- **Dataset content**
==============================
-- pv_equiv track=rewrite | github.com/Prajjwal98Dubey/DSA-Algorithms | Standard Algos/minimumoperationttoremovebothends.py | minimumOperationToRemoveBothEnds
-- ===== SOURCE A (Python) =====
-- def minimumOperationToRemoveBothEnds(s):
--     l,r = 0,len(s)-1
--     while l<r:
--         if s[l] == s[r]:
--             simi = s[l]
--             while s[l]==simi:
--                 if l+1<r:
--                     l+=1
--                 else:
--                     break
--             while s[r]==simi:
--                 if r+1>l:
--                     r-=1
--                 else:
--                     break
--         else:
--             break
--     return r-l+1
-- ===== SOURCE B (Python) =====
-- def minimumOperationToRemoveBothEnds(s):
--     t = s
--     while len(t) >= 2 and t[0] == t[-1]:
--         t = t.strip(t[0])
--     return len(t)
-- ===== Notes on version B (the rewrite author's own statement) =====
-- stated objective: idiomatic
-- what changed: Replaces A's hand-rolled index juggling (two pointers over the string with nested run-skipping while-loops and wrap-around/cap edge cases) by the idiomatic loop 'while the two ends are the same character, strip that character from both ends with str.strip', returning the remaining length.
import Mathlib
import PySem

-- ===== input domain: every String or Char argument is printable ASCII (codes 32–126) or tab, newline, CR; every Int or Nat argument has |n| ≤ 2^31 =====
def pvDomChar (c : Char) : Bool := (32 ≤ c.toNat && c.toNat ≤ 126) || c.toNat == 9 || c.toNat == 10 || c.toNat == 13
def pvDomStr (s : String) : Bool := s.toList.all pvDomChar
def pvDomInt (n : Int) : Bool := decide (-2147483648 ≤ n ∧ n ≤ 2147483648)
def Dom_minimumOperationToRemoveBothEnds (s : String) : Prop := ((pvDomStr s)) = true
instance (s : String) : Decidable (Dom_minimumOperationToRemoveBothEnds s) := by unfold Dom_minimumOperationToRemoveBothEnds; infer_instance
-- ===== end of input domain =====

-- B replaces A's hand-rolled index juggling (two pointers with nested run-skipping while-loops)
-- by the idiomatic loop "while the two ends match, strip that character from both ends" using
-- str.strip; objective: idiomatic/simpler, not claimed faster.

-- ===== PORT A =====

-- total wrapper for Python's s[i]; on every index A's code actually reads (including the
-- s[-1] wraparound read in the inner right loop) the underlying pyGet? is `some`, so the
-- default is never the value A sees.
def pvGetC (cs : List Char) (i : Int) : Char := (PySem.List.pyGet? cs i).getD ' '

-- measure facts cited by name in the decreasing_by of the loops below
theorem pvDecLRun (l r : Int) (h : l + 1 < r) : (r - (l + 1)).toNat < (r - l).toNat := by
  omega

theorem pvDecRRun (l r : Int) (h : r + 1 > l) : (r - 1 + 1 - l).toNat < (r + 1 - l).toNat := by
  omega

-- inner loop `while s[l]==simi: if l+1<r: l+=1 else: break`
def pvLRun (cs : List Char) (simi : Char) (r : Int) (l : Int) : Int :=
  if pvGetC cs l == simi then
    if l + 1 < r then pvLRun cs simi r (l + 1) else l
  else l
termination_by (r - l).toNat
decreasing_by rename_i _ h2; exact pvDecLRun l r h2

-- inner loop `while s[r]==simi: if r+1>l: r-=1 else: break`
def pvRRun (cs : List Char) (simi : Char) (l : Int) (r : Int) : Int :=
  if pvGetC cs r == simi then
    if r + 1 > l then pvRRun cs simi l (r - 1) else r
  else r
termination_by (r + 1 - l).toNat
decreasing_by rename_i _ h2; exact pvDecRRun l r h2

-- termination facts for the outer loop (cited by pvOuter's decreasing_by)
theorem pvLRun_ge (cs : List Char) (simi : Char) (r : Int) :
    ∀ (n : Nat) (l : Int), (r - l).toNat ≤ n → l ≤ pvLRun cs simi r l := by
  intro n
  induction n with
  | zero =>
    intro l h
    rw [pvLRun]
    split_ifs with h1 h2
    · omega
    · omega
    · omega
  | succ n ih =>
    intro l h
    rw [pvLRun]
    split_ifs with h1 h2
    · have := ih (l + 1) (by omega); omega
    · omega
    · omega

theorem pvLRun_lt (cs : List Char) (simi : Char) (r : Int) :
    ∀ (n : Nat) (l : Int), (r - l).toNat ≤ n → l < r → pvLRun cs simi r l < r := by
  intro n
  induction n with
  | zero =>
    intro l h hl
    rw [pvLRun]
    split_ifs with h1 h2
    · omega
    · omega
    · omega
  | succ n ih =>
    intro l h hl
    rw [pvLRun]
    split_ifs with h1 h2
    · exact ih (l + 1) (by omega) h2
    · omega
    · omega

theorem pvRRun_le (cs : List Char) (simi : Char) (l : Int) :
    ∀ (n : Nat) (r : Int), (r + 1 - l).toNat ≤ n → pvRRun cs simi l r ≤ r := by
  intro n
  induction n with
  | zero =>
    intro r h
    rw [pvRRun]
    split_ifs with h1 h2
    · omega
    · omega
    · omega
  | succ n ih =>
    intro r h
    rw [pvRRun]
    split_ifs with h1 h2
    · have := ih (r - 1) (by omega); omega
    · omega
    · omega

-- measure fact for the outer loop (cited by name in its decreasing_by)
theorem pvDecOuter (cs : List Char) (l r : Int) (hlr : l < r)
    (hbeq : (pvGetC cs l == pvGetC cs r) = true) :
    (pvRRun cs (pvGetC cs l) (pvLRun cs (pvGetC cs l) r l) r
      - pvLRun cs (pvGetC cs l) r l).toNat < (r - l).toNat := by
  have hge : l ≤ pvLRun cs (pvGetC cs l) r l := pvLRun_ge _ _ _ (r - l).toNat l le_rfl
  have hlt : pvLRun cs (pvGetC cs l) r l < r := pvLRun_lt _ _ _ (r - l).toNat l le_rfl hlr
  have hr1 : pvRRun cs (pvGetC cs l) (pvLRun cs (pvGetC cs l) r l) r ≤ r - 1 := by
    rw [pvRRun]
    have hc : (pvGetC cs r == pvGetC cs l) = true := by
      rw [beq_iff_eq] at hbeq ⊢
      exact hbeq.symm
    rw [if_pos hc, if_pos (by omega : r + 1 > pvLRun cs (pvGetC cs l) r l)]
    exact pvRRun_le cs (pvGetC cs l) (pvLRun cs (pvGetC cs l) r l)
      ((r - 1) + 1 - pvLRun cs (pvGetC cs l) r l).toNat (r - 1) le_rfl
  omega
==============================
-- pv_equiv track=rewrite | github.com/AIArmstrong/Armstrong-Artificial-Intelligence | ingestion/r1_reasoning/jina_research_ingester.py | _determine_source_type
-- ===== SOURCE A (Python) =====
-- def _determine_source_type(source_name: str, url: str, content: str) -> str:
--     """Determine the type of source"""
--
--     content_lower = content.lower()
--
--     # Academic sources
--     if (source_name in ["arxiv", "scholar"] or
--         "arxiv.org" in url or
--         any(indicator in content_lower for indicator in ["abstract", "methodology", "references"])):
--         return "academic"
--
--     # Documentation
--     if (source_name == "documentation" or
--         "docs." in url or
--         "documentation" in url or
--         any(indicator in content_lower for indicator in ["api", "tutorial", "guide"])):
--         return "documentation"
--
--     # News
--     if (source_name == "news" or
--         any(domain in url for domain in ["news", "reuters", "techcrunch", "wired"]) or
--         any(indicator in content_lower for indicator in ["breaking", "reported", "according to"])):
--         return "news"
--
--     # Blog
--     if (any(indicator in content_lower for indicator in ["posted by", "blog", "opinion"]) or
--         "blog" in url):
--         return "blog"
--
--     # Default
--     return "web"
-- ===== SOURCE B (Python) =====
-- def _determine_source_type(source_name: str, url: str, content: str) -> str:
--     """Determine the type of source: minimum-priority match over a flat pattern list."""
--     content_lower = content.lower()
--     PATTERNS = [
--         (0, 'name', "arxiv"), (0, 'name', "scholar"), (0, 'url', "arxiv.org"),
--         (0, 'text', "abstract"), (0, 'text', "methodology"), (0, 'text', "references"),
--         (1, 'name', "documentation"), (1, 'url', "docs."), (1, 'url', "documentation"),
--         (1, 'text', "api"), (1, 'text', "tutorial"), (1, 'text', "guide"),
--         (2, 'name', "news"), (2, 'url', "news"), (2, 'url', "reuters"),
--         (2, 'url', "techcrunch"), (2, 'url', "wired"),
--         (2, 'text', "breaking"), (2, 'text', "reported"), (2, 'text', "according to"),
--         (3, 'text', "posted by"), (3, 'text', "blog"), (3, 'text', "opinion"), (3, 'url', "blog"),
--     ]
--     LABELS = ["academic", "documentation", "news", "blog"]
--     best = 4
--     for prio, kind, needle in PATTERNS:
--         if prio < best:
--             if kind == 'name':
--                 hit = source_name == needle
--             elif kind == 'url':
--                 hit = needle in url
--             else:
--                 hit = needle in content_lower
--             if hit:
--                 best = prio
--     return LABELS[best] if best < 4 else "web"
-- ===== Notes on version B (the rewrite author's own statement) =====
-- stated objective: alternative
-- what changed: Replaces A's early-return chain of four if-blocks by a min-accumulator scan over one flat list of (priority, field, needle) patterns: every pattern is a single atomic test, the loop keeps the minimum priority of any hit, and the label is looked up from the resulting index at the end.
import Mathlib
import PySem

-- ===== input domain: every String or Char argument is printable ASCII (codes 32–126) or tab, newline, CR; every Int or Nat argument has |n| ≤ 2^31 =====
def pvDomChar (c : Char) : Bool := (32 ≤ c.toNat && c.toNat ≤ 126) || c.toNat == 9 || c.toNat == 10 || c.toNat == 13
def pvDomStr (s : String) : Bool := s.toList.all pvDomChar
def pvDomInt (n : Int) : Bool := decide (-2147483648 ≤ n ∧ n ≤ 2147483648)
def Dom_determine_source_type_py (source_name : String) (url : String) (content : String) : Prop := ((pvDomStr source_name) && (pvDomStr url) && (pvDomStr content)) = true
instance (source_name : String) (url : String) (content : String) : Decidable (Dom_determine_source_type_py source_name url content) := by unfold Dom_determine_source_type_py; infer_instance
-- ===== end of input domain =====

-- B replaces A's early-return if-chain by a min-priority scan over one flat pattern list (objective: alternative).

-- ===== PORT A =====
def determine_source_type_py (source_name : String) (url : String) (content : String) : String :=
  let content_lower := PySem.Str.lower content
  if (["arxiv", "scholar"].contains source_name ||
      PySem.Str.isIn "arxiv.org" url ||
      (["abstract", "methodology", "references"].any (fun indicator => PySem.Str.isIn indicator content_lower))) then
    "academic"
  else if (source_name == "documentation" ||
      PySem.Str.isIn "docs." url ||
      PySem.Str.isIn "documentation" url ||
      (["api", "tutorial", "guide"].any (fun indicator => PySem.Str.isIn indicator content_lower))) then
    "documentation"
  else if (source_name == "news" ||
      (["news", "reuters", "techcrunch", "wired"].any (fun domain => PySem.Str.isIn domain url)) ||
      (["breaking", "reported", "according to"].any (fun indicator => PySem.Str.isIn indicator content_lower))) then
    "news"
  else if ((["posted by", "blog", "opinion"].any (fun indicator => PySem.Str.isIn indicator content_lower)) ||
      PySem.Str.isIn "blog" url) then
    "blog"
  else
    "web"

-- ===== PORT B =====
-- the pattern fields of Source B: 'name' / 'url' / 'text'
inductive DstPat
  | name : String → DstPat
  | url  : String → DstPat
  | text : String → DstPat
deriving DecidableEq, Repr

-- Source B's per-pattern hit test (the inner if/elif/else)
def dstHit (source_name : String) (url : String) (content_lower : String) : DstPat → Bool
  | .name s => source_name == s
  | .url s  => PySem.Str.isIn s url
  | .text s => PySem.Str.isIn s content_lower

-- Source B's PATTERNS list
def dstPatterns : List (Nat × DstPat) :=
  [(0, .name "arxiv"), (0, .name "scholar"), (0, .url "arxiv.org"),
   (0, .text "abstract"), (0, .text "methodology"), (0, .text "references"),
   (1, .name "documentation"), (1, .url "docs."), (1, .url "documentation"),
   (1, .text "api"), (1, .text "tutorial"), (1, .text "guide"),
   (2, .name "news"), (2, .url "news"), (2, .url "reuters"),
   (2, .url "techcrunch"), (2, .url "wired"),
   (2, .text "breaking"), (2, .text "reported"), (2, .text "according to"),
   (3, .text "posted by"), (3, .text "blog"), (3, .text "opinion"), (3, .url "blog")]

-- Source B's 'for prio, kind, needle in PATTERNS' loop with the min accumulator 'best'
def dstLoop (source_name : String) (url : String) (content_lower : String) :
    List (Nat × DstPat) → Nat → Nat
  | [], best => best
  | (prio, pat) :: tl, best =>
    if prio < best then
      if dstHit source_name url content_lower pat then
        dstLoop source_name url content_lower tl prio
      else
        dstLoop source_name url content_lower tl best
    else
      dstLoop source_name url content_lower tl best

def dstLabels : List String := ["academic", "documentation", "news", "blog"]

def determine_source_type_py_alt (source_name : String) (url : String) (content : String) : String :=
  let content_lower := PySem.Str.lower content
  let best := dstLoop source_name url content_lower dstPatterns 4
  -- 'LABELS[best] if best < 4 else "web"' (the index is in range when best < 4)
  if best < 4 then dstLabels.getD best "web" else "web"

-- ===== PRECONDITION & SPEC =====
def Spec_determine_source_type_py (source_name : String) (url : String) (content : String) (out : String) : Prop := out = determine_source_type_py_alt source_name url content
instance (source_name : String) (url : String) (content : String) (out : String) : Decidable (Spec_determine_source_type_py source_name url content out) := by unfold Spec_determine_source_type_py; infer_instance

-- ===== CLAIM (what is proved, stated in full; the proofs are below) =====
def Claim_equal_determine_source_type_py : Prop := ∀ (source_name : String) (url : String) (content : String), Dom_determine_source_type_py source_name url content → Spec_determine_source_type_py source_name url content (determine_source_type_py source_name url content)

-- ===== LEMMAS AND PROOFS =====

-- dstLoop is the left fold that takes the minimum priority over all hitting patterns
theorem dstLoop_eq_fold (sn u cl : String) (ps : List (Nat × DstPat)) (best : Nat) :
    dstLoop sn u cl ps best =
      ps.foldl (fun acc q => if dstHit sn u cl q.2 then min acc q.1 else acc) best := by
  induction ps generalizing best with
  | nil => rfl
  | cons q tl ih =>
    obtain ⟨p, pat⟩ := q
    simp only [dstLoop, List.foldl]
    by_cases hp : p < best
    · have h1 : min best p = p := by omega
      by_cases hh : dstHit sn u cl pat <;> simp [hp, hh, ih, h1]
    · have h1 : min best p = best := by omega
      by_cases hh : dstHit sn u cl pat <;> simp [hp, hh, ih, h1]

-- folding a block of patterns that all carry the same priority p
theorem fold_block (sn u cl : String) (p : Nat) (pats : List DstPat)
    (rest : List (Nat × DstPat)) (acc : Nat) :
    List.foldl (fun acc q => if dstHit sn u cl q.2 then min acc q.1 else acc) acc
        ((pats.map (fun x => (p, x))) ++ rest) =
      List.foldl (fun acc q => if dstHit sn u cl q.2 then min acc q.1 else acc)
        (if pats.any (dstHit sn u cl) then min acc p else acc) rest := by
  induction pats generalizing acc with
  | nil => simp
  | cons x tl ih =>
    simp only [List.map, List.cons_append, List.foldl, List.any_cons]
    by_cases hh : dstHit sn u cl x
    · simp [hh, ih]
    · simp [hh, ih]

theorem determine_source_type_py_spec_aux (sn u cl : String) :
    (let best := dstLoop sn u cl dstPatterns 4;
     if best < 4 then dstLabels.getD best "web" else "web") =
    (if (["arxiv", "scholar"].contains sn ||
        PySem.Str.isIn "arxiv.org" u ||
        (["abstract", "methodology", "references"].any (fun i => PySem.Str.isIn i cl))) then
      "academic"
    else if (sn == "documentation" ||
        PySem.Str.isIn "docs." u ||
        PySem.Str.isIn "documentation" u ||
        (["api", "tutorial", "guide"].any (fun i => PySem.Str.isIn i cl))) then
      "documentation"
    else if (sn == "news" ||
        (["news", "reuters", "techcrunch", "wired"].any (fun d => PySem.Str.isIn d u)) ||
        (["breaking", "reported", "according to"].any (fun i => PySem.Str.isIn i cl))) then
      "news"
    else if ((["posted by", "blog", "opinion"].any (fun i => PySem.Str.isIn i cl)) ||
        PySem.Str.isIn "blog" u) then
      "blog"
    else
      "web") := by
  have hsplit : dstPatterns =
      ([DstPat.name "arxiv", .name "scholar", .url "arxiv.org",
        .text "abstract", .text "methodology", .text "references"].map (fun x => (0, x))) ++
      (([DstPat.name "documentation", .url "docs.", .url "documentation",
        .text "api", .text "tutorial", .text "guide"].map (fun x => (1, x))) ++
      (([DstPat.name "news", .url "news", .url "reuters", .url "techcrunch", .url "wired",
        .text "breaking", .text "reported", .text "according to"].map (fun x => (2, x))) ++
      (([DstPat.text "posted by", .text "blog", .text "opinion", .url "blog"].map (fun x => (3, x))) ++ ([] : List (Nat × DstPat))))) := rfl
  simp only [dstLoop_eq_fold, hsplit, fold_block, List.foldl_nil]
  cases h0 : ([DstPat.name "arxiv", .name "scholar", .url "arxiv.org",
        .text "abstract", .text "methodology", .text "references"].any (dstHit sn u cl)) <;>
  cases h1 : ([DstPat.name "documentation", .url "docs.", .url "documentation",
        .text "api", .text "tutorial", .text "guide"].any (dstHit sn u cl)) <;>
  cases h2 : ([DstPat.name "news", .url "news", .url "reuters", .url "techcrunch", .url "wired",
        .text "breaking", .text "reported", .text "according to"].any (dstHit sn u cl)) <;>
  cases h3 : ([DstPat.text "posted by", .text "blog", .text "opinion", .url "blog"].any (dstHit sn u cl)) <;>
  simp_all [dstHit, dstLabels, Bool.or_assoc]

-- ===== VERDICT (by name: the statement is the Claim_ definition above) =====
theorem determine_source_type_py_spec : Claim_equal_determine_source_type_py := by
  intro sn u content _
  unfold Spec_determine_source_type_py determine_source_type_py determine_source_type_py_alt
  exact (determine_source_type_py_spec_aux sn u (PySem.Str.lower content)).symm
==============================
- **Exercise description**
Each line of the records that holds the word "reuters" should be copied out.

- **Response area**
--         any(domain in url for domain in ["news", "reuters", "techcrunch", "wired"]) or
--         (2, 'name', "news"), (2, 'url', "news"), (2, 'url', "reuters"),
      (["news", "reuters", "techcrunch", "wired"].any (fun domain => PySem.Str.isIn domain url)) ||
   (2, .name "news"), (2, .url "news"), (2, .url "reuters"),
        (["news", "reuters", "techcrunch", "wired"].any (fun d => PySem.Str.isIn d u)) ||
      (([DstPat.name "news", .url "news", .url "reuters", .url "techcrunch", .url "wired",
  cases h2 : ([DstPat.name "news", .url "news", .url "reuters", .url "techcrunch", .url "wired",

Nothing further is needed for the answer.